FrankChen021 / bithon

An observability platform mainly for Java
Apache License 2.0
14 stars 4 forks source link

pipeline starts before all schema loaded #761

Closed FrankChen021 closed 3 months ago

FrankChen021 commented 3 months ago

The following log observed.

03-26 21:34:42.814 | pipeline-dcd887cb8-vr5kb | ERROR | o.b.s.storage.datasource.SchemaManager | main | [bTxId: , bSpanId: , bMode: ] !!!!!!Timeout to wait for the first loading of schemas!!!
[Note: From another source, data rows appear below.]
-- pv_equiv track=rewrite | github.com/natanzt1/TextSummarization | summarization/src/summarization_function.py | function_kalimat_terpanjang
-- ===== SOURCE A (Python) =====
-- def function_kalimat_terpanjang(all_split_kalimat):
--     panjang_kalimat = []
--
--     for x in all_split_kalimat:
--         for y in x:
--             panjang_kalimat.append(len(y))
--
--     for y in range(1, len(panjang_kalimat)):
--         if panjang_kalimat[0] < panjang_kalimat[y]:
--             sample = panjang_kalimat[0]
--             panjang_kalimat[0] = panjang_kalimat[y]
--             panjang_kalimat[y] = sample
--
--     kalimat_terpanjang = panjang_kalimat[0]
--     return kalimat_terpanjang
-- ===== SOURCE B (Python) =====
-- def function_kalimat_terpanjang(all_split_kalimat):
--     return max(len(y) for x in all_split_kalimat for y in x)
-- ===== Notes on version B (the rewrite author's own statement) =====
-- stated objective: simpler
-- what changed: Replaces building an explicit length list plus a bubble-swap selection pass with a single max() over a generator of the lengths.
import Mathlib
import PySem

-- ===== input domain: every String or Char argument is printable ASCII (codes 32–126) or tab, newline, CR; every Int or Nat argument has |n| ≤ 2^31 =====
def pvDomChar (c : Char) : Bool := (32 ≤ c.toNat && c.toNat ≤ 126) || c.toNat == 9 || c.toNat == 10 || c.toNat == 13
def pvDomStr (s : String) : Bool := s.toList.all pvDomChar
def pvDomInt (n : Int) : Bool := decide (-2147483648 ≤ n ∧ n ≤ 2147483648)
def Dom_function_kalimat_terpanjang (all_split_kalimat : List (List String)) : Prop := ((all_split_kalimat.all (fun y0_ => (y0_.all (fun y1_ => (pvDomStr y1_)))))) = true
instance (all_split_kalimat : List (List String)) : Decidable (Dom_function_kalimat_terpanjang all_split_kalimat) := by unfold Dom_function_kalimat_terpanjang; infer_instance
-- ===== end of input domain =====

-- B replaces A's explicit length list + bubble-swap selection pass with a single max() over the lengths (simpler).

-- ===== PORT A =====
-- one iteration of A's swap loop body: 'if panjang_kalimat[0] < panjang_kalimat[y]: swap'
def pvStepA (l : List Int) (y : Int) : List Int :=
  match PySem.List.pyGet? l 0, PySem.List.pyGet? l y with
  | some a, some b => if a < b then (l.set 0 b).set y.toNat a else l
  | _, _ => l

def function_kalimat_terpanjang (all_split_kalimat : List (List String)) : Int :=
  let panjang_kalimat : List Int :=
    all_split_kalimat.foldl
      (fun acc x => x.foldl (fun acc2 y => acc2 ++ [PySem.Str.len y]) acc) []
  let p2 := (PySem.List.pyRange 1 (panjang_kalimat.length : Int) 1).foldl pvStepA panjang_kalimat
  -- panjang_kalimat[0]; none = IndexError (all inner lists empty), excluded by Pre_
  (PySem.List.pyGet? p2 0).getD 0

-- ===== PORT B =====
def function_kalimat_terpanjang_alt (all_split_kalimat : List (List String)) : Int :=
  -- max(len(y) for x in all_split_kalimat for y in x); none = ValueError (empty), excluded by Pre_
  (PySem.List.max? ((all_split_kalimat.flatMap (fun x => x)).map (fun y => PySem.Str.len y))
    (fun v => v)).getD 0

-- ===== PRECONDITION & SPEC =====
-- Pre_ excludes exactly the inputs whose inner lists are all empty: there A raises IndexError (and B raises ValueError).
def Pre_function_kalimat_terpanjang (all_split_kalimat : List (List String)) : Prop :=
  all_split_kalimat.flatMap (fun x => x) ≠ []
instance (all_split_kalimat : List (List String)) : Decidable (Pre_function_kalimat_terpanjang all_split_kalimat) := by unfold Pre_function_kalimat_terpanjang; infer_instance

def pvWitness_function_kalimat_terpanjang : List (List String) := [["ab", "xyz"], [], ["c"]]

def Spec_function_kalimat_terpanjang (all_split_kalimat : List (List String)) (out : Int) : Prop := out = function_kalimat_terpanjang_alt all_split_kalimat
instance (all_split_kalimat : List (List String)) (out : Int) : Decidable (Spec_function_kalimat_terpanjang all_split_kalimat out) := by unfold Spec_function_kalimat_terpanjang; infer_instance

-- ===== CLAIM (what is proved, stated in full; the proofs are below) =====
def Claim_equal_function_kalimat_terpanjang : Prop := ∀ (all_split_kalimat : List (List String)), Dom_function_kalimat_terpanjang all_split_kalimat → Pre_function_kalimat_terpanjang all_split_kalimat → Spec_function_kalimat_terpanjang all_split_kalimat (function_kalimat_terpanjang all_split_kalimat)

-- ===== LEMMAS AND PROOFS =====

-- A's flatten loop builds exactly the list of lengths, in order.
lemma pv_flatten_eq (xs : List (List String)) :
    xs.foldl (fun acc x => x.foldl (fun acc2 y => acc2 ++ [PySem.Str.len y]) acc) [] =
      (xs.flatMap (fun x => x)).map (fun y => PySem.Str.len y) := by
  have h : xs.foldl (fun acc x => x.foldl (fun acc2 y => acc2 ++ [PySem.Str.len y]) acc) [] =
      xs.foldl (fun acc x => acc ++ x.map (fun y => PySem.Str.len y)) [] := by
    apply PySem.List.foldl_congr_mem
    intro acc x _
    exact PySem.List.foldl_append_singleton_eq_map PySem.Str.len x acc
  rw [h, PySem.List.foldl_append_eq_flatMap, List.map_flatMap]
  simp

lemma pv_set_append (u : List Int) (h a : Int) (t' : List Int) :
    (u ++ a :: t').set u.length h = u ++ h :: t' := by
  induction u with
  | nil => simp
  | cons b u ih => simp [List.set_cons_succ, ih]

-- A's swap loop over indices s+1 … s+1+|t|-1 on the list h :: u ++ t (|u| = s) leaves
-- the running maximum of h and t at index 0.
lemma pv_loop_head : ∀ (t : List Int) (s : Nat) (h : Int) (u : List Int), u.length = s →
    ∃ r : List Int,
      (PySem.List.pyRange ((s : Int) + 1) ((s : Int) + 1 + t.length) 1).foldl pvStepA (h :: (u ++ t)) =
        (t.foldl max h) :: r := by
  intro t
  induction t with
  | nil =>
    intro s h u hu
    refine ⟨u, ?_⟩
    rw [PySem.List.pyRange_one_eq_nil (by simp)]
    simp
  | cons a t' ih =>
    intro s h u hu
    have hcons : PySem.List.pyRange ((s : Int) + 1) ((s : Int) + 1 + (a :: t').length) 1 =
        ((s : Int) + 1) :: PySem.List.pyRange ((s : Int) + 1 + 1) ((s : Int) + 1 + (a :: t').length) 1 := by
      apply PySem.List.pyRange_one_cons
      simp only [List.length_cons]; push_cast; omega
    rw [hcons, List.foldl_cons]
    have hget0 : PySem.List.pyGet? (h :: (u ++ a :: t')) 0 = some h := by
      have h0 : (0 : Int) = ((0 : Nat) : Int) := rfl
      rw [h0, PySem.List.pyGet?_natCast]; rfl
    have hgety : PySem.List.pyGet? (h :: (u ++ a :: t')) ((s : Int) + 1) = some a := by
      have h1 : ((s : Int) + 1) = ((s + 1 : Nat) : Int) := by push_cast; ring
      rw [h1, PySem.List.pyGet?_natCast]
      simp [hu]
    have hstep : pvStepA (h :: (u ++ a :: t')) ((s : Int) + 1) =
        (max h a) :: ((if h < a then u ++ [h] else u ++ [a]) ++ t') := by
      rw [pvStepA, hget0, hgety]
      by_cases hlt : h < a
      · simp only [hlt, if_true]
        have htn : ((s : Int) + 1).toNat = s + 1 := by omega
        rw [htn]
        rw [List.set_cons_zero, List.set_cons_succ]
        rw [← hu, pv_set_append]
        have : max h a = a := by omega
        simp [this]
      · simp only [hlt, if_false]
        have : max h a = h := by omega
        simp [this]
    rw [hstep]
    have hlen : (if h < a then u ++ [h] else u ++ [a]).length = s + 1 := by
      by_cases hlt : h < a <;> simp [hlt, hu]
    obtain ⟨r, hr⟩ := ih (s + 1) (max h a) (if h < a then u ++ [h] else u ++ [a]) hlen
    refine ⟨r, ?_⟩
    have hrng : PySem.List.pyRange ((s : Int) + 1 + 1) ((s : Int) + 1 + (a :: t').length) 1 =
        PySem.List.pyRange (((s + 1 : Nat) : Int) + 1) (((s + 1 : Nat) : Int) + 1 + t'.length) 1 := by
      have e1 : (s : Int) + 1 + 1 = ((s + 1 : Nat) : Int) + 1 := by push_cast; ring
      have e2 : (s : Int) + 1 + ((a :: t').length : Int) = ((s + 1 : Nat) : Int) + 1 + t'.length := by
        simp only [List.length_cons]; push_cast; ring
      rw [e1, e2]
    rw [hrng, hr]
    simp [List.foldl_cons]

-- ===== VERDICT (by name: the statement is the Claim_ definition above) =====
theorem function_kalimat_terpanjang_spec : Claim_equal_function_kalimat_terpanjang := by
  intro xs _ hpre
  unfold Spec_function_kalimat_terpanjang function_kalimat_terpanjang function_kalimat_terpanjang_alt
  rw [pv_flatten_eq]
  have hne : (xs.flatMap (fun x => x)).map (fun y => PySem.Str.len y) ≠ [] := by
    simpa [Pre_function_kalimat_terpanjang] using hpre
  obtain ⟨h, t, hht⟩ := List.exists_cons_of_ne_nil hne
  rw [hht]
  obtain ⟨r, hr⟩ := pv_loop_head t 0 h [] rfl
  simp only [List.nil_append] at hr
  show (PySem.List.pyGet?
      ((PySem.List.pyRange 1 (((h :: t).length : Nat) : Int) 1).foldl pvStepA (h :: t)) 0).getD 0 =
    (PySem.List.max? (h :: t) (fun v => v)).getD 0
  have hrange : PySem.List.pyRange 1 (((h :: t).length : Nat) : Int) 1 =
      PySem.List.pyRange (((0 : Nat) : Int) + 1) (((0 : Nat) : Int) + 1 + t.length) 1 := by
    congr 1
    simp only [List.length_cons]
    push_cast
    omega
  rw [hrange, hr, PySem.List.max?_id_cons]
  have h0 : (0 : Int) = ((0 : Nat) : Int) := rfl
  rw [h0, PySem.List.pyGet?_natCast]
  rfl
The reason is that in the SchemaManager, which is initialized before the Pipeline, waits for 3 seconds to complete the initialization, however, for each schema, there might be table initialization which takes time.

    @Override
    public void start() {
        log.info("Starting schema incremental loader...");
        loaderScheduler = ScheduledExecutorServiceFactor.newSingleThreadScheduledExecutor(NamedThreadFactory.of("schema-loader"));
        loaderScheduler.scheduleWithFixedDelay(this::incrementalLoadSchemas,
                                               // no delay to execute the first task
                                               0,
                                               1,
                                               TimeUnit.MINUTES);

        // Wait until the load complete
        // Not able to use the Future object returned by the scheduleWithFixedDelay above because the 'get'
        // works abnormally as its javadoc says
        int count = 0;
        while (this.lastLoadAt == 0 && count++ < 30) {
            try {
                Thread.sleep(100);
            } catch (InterruptedException ignored) {
            }
        }
        if (this.lastLoadAt == 0) {
            log.error("!!!!!!Timeout to wait for the first loading of schemas!!!");
        }
    }

This causes the pipeline initializes before all schema load. Once the pipeline is initialized, messages will come in, however, during message processing, the schema is still not ready. This causes message lost.

We have to wait the initialization completion of the schema manager.

FrankChen021 commented 3 months ago

This reflecets a legacy dependency problem. The dependencies should be reversed. For each pipeline, when the processor is initialized, it has to load all input sources. That's to say, the input source manager has to be splitted into the pipeline.